I know, but I'll probably never stop marveling at the absurdity of us all.


----------



## SpringCrkAromas (Aug 21, 2005)

[QUOTE="GTX63
I'm still replaying the "People were offended..." part.
[/QUOTE]
[QUOTE="Danaus29
People are always offended. It's a new game they like to play.
[/QUOTE]

Right. It's not like it said black folks food.


----------



## HDRider (Jul 21, 2011)

I had a black boss in Houston. He worked hard to show this white boy his soulful upbringing. He grew up close to downtown. We'd cruise the streets lined with hookers, and he went to school with many of them. We might pick up a bottle of cheap wine for lunch at a package store close to his old house. This was all very exiting to me. There were no blacks in my hometown or high school.

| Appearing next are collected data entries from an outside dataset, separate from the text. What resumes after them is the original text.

-- pv_equiv track=rewrite | github.com/pinargoktepe/PatRec | Exercise_4/main.py | getFiles_byUser
-- ===== SOURCE A (Python) =====
-- def getFiles_byUser(user_id, files):
--     user_files = []
--     signature_ids = []
--     for f in files:
--         ind_slash = f.rfind('/')
--         ind_dash = f.find('-') #This is for getting the user name
--         if f[ind_slash+1:ind_dash] == user_id:
--             user_files.append(f)
--             ind_dash = f.rfind('-') #this is for signature id
--             ind_dot = f.rfind('.')
--             signature_ids.append(f[ind_dash+1:ind_dot])
--
--     return user_files, signature_ids
-- ===== SOURCE B (Python) =====
-- def getFiles_byUser(user_id, files):
--     # Group all files by their extracted user key in one indexing pass,
--     # then answer the query with a single dict lookup.
--     by_user = {}
--     for f in files:
--         by_user.setdefault(f[f.rfind('/')+1:f.find('-')], []).append(f)
--     user_files = by_user.get(user_id, [])
--     signature_ids = [f[f.rfind('-')+1:f.rfind('.')] for f in user_files]
--     return user_files, signature_ids
-- ===== Notes on version B (the rewrite author's own statement) =====
-- stated objective: alternative
-- what changed: Instead of testing each file against user_id in the loop, B builds a dict index grouping every file under its extracted user key, answers the query with one dict lookup, and derives signature ids from that group alone.
import Mathlib
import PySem

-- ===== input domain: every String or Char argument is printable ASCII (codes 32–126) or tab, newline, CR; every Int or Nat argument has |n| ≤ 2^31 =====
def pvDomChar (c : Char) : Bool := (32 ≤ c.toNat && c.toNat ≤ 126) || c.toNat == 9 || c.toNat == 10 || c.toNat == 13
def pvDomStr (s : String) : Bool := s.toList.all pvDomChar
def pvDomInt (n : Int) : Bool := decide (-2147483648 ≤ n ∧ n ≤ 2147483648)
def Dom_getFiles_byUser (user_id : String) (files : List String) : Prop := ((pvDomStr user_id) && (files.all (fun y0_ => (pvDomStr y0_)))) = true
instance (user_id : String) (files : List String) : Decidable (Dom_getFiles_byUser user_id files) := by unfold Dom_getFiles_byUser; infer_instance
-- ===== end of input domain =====

-- B replaces A's per-file equality test by a dict index grouping every file under its
-- extracted user key, answered with one lookup (alternative decomposition, same results).
-- ===== PORT A =====
def getFiles_byUser (user_id : String) (files : List String) : List String × List String :=
  files.foldl (fun acc f =>
    let ind_slash := PySem.Str.rfind f "/"
    let ind_dash := PySem.Str.find f "-"
    if PySem.Str.slice f (some (ind_slash + 1)) (some ind_dash) = user_id then
      let ind_dash2 := PySem.Str.rfind f "-"
      let ind_dot := PySem.Str.rfind f "."
      (acc.1 ++ [f], acc.2 ++ [PySem.Str.slice f (some (ind_dash2 + 1)) (some ind_dot)])
    else acc) ([], [])

-- ===== PORT B =====
def pvUserKey (f : String) : String :=
  PySem.Str.slice f (some (PySem.Str.rfind f "/" + 1)) (some (PySem.Str.find f "-"))

def pvSigId (f : String) : String :=
  PySem.Str.slice f (some (PySem.Str.rfind f "-" + 1)) (some (PySem.Str.rfind f "."))

def getFiles_byUser_alt (user_id : String) (files : List String) : List String × List String :=
  -- by_user.setdefault(key, []).append(f)  ≡  modify key [] (· ++ [f])
  let by_user : PySem.Dict String (List String) :=
    files.foldl (fun d f => d.modify (pvUserKey f) [] (· ++ [f])) PySem.Dict.empty
  let user_files := by_user.getD user_id []
  (user_files, user_files.map pvSigId)

-- ===== PRECONDITION & SPEC =====
def Spec_getFiles_byUser (user_id : String) (files : List String) (out : List String × List String) : Prop := out = getFiles_byUser_alt user_id files
instance (user_id : String) (files : List String) (out : List String × List String) : Decidable (Spec_getFiles_byUser user_id files out) := by unfold Spec_getFiles_byUser; infer_instance

-- ===== CLAIM =====
def Claim_equal_getFiles_byUser : Prop := ∀ (user_id : String) (files : List String), Dom_getFiles_byUser user_id files → Spec_getFiles_byUser user_id files (getFiles_byUser user_id files)

-- ===== LEMMAS AND PROOFS =====
theorem getFiles_foldl_eq (user_id : String) (files : List String)
    (ufs sids : List String) :
    files.foldl (fun acc f =>
      let ind_slash := PySem.Str.rfind f "/"
      let ind_dash := PySem.Str.find f "-"
      if PySem.Str.slice f (some (ind_slash + 1)) (some ind_dash) = user_id then
        let ind_dash2 := PySem.Str.rfind f "-"
        let ind_dot := PySem.Str.rfind f "."
        (acc.1 ++ [f], acc.2 ++ [PySem.Str.slice f (some (ind_dash2 + 1)) (some ind_dot)])
      else acc) (ufs, sids)
    = (ufs ++ files.filter (fun f => pvUserKey f == user_id),
       sids ++ (files.filter (fun f => pvUserKey f == user_id)).map pvSigId) := by
  induction files generalizing ufs sids with
  | nil => simp
  | cons f rest ih =>
    simp only [List.foldl_cons, List.filter_cons]
    by_cases h : pvUserKey f = user_id
    · have h' : PySem.Str.slice f (some (PySem.Str.rfind f "/" + 1))
          (some (PySem.Str.find f "-")) = user_id := by simpa [pvUserKey] using h
      have hb : (pvUserKey f == user_id) = true := by simp [h]
      simp only [hb, if_pos h', ih, if_true]
      simp [pvSigId]
    · have h' : ¬ PySem.Str.slice f (some (PySem.Str.rfind f "/" + 1))
          (some (PySem.Str.find f "-")) = user_id := by simpa [pvUserKey] using h
      have hb : (pvUserKey f == user_id) = false := by simp [h]
      simp only [hb, if_neg h', ih]
      simp

theorem group_getD_eq (user_id : String) (files : List String) :
    (files.foldl (fun d f => d.modify (pvUserKey f) [] (· ++ [f]))
        (PySem.Dict.empty : PySem.Dict String (List String))).getD user_id []
    = files.filter (fun f => pvUserKey f == user_id) := by
  have h1 : files.foldl (fun d f => d.modify (pvUserKey f) [] (· ++ [f]))
        (PySem.Dict.empty : PySem.Dict String (List String))
      = (files.map (fun f => (pvUserKey f, f))).foldl
          (fun d p => d.modify p.1 [] (· ++ [p.2])) PySem.Dict.empty := by
    rw [List.foldl_map]
  rw [h1, PySem.Dict.getD_foldl_modify_append]
  simp [List.filter_map, Function.comp_def]

-- ===== VERDICT =====
theorem getFiles_byUser_spec : Claim_equal_getFiles_byUser := by
  intro user_id files _
  unfold Spec_getFiles_byUser getFiles_byUser getFiles_byUser_alt
  have hf := getFiles_foldl_eq user_id files [] []
  simp only [List.nil_append] at hf
  simp only [hf, group_getD_eq]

My favorite was going to a restaurant in the hood called "This is it" Soul Food. Looking at that website it has moved and gone upscale. It was just an old house with a 100 TV sets playing soap operas. Anyway, I told him I guess I grew up on soul food and just did not know it. Them ladies could cook.


----------



## kinderfeld (Jan 29, 2006)

Adirondackian said:


> Poor people food today is not what it was 50 years ago. Its not beans, rice, corn bread and collard greens. Its some concoction that comes fully processed and prepared in a bag. The ingredients are chemical words that you cant pronounce.

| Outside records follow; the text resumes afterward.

-- ===== PORT B =====
def solve_alt (a : List (List Int)) (n : Int) (m : Int) : Int :=
  if n ≤ 0 ∨ m ≤ 0 then 0
  else
    -- rows = [row[:m] for row in a[:n]]
    let rows : List (List Int) :=
      (PySem.List.slice a none (some n)).map (fun row => PySem.List.slice row none (some m))
    (PySem.List.pyRange 0 n 1).foldl (fun cnt i =>
      let r := PySem.List.pyGetD rows i []
      -- max(rows[i]) and rows[i].index(v): nonempty / present under Pre_solve (else Python raises)
      let v := (PySem.List.max? r (fun x => x)).getD 0
      let j : Nat := (PySem.List.index? r v).getD 0
      -- col = [rows[k][j] for k in range(n)]
      let col := (PySem.List.pyRange 0 n 1).map (fun k =>
        PySem.List.pyGetD (PySem.List.pyGetD rows k []) (j : Int) 0)
      if (PySem.List.max? col (fun x => x)).getD 0 = v ∧ ((PySem.List.index? col v).getD 0 : Int) = i
      then cnt + 1 else cnt) 0

-- ===== PRECONDITION & SPEC =====
-- Pre_solve: exactly A's return domain — when both n and m are positive the n×m prefix of the
-- grid must exist (otherwise A's a[i][j] raises IndexError); with n ≤ 0 or m ≤ 0 A touches no cell.
def Pre_solve (a : List (List Int)) (n : Int) (m : Int) : Prop :=
  0 < n → 0 < m → n ≤ (a.length : Int) ∧ ∀ row ∈ a.take n.toNat, m ≤ (row.length : Int)
instance (a : List (List Int)) (n : Int) (m : Int) : Decidable (Pre_solve a n m) := by
  unfold Pre_solve; infer_instance
def pvWitness_solve : List (List Int) × Int × Int := ([[1, 2], [3, 4]], 2, 2)

def Spec_solve (a : List (List Int)) (n : Int) (m : Int) (out : Int) : Prop := out = solve_alt a n m
instance (a : List (List Int)) (n : Int) (m : Int) (out : Int) : Decidable (Spec_solve a n m out) := by unfold Spec_solve; infer_instance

Very true. They'd be a lot healthier with the old fashioned "poor people food".


----------



## Adirondackian (Sep 26, 2021)

Danaus29 said:


> People are always offended. It's a new game they like to play.


Victimhood is power to alot of people.


----------



## Adirondackian (Sep 26, 2021)

kinderfeld said:


> Very true. They'd be a lot healthier with the old fashioned "poor people food".


Aside from the fact that they wouldnt know how to cook it, they dont want it. I know several people like this, they grew up on microwaved Fajitas in a bag or Mcdonalds. They dont have a taste for real food. You can invite them over for a homemade roast beef dinner with all the fixins, they cant appreciate it. Would rather have a big mac and fries.


----------



## mreynolds (Jan 1, 2015)

I don't care who gets offended by a word that's been around since before money was even invented. 

I've had lots of poor food. My first marriage I had to move on my mil who was recovering from being an alcoholic. We didn't have any extra money. She gave me a grocery list and there wasn't much on it. She saved every scrap of bacon grease. When the was no food left to fix she would fix rice and put in the bacon grease. It was actually pretty tasty. She has always been a city girl and I guess that's what city girls do to save money. 

As a kid we always had food because we grew it. But winter food was different than summer food. We would eat the lungs, tongue and other parts that no one wanted. The packing plant would just give it away back then. Once we got off the sharecrop farm we had our own beef, pork and chicken. But I still had to eat cows tongue.


----------



## mreynolds (Jan 1, 2015)

My father told me a story about when he was in school. He carried his lunch in an old ribbon cane syrup bucket. It was collards every single day. He and his friend decided to trade buckets one day. No take backs either. When he opened his friends bucket there was a dozen hickory nuts and a rock to crack them open with. 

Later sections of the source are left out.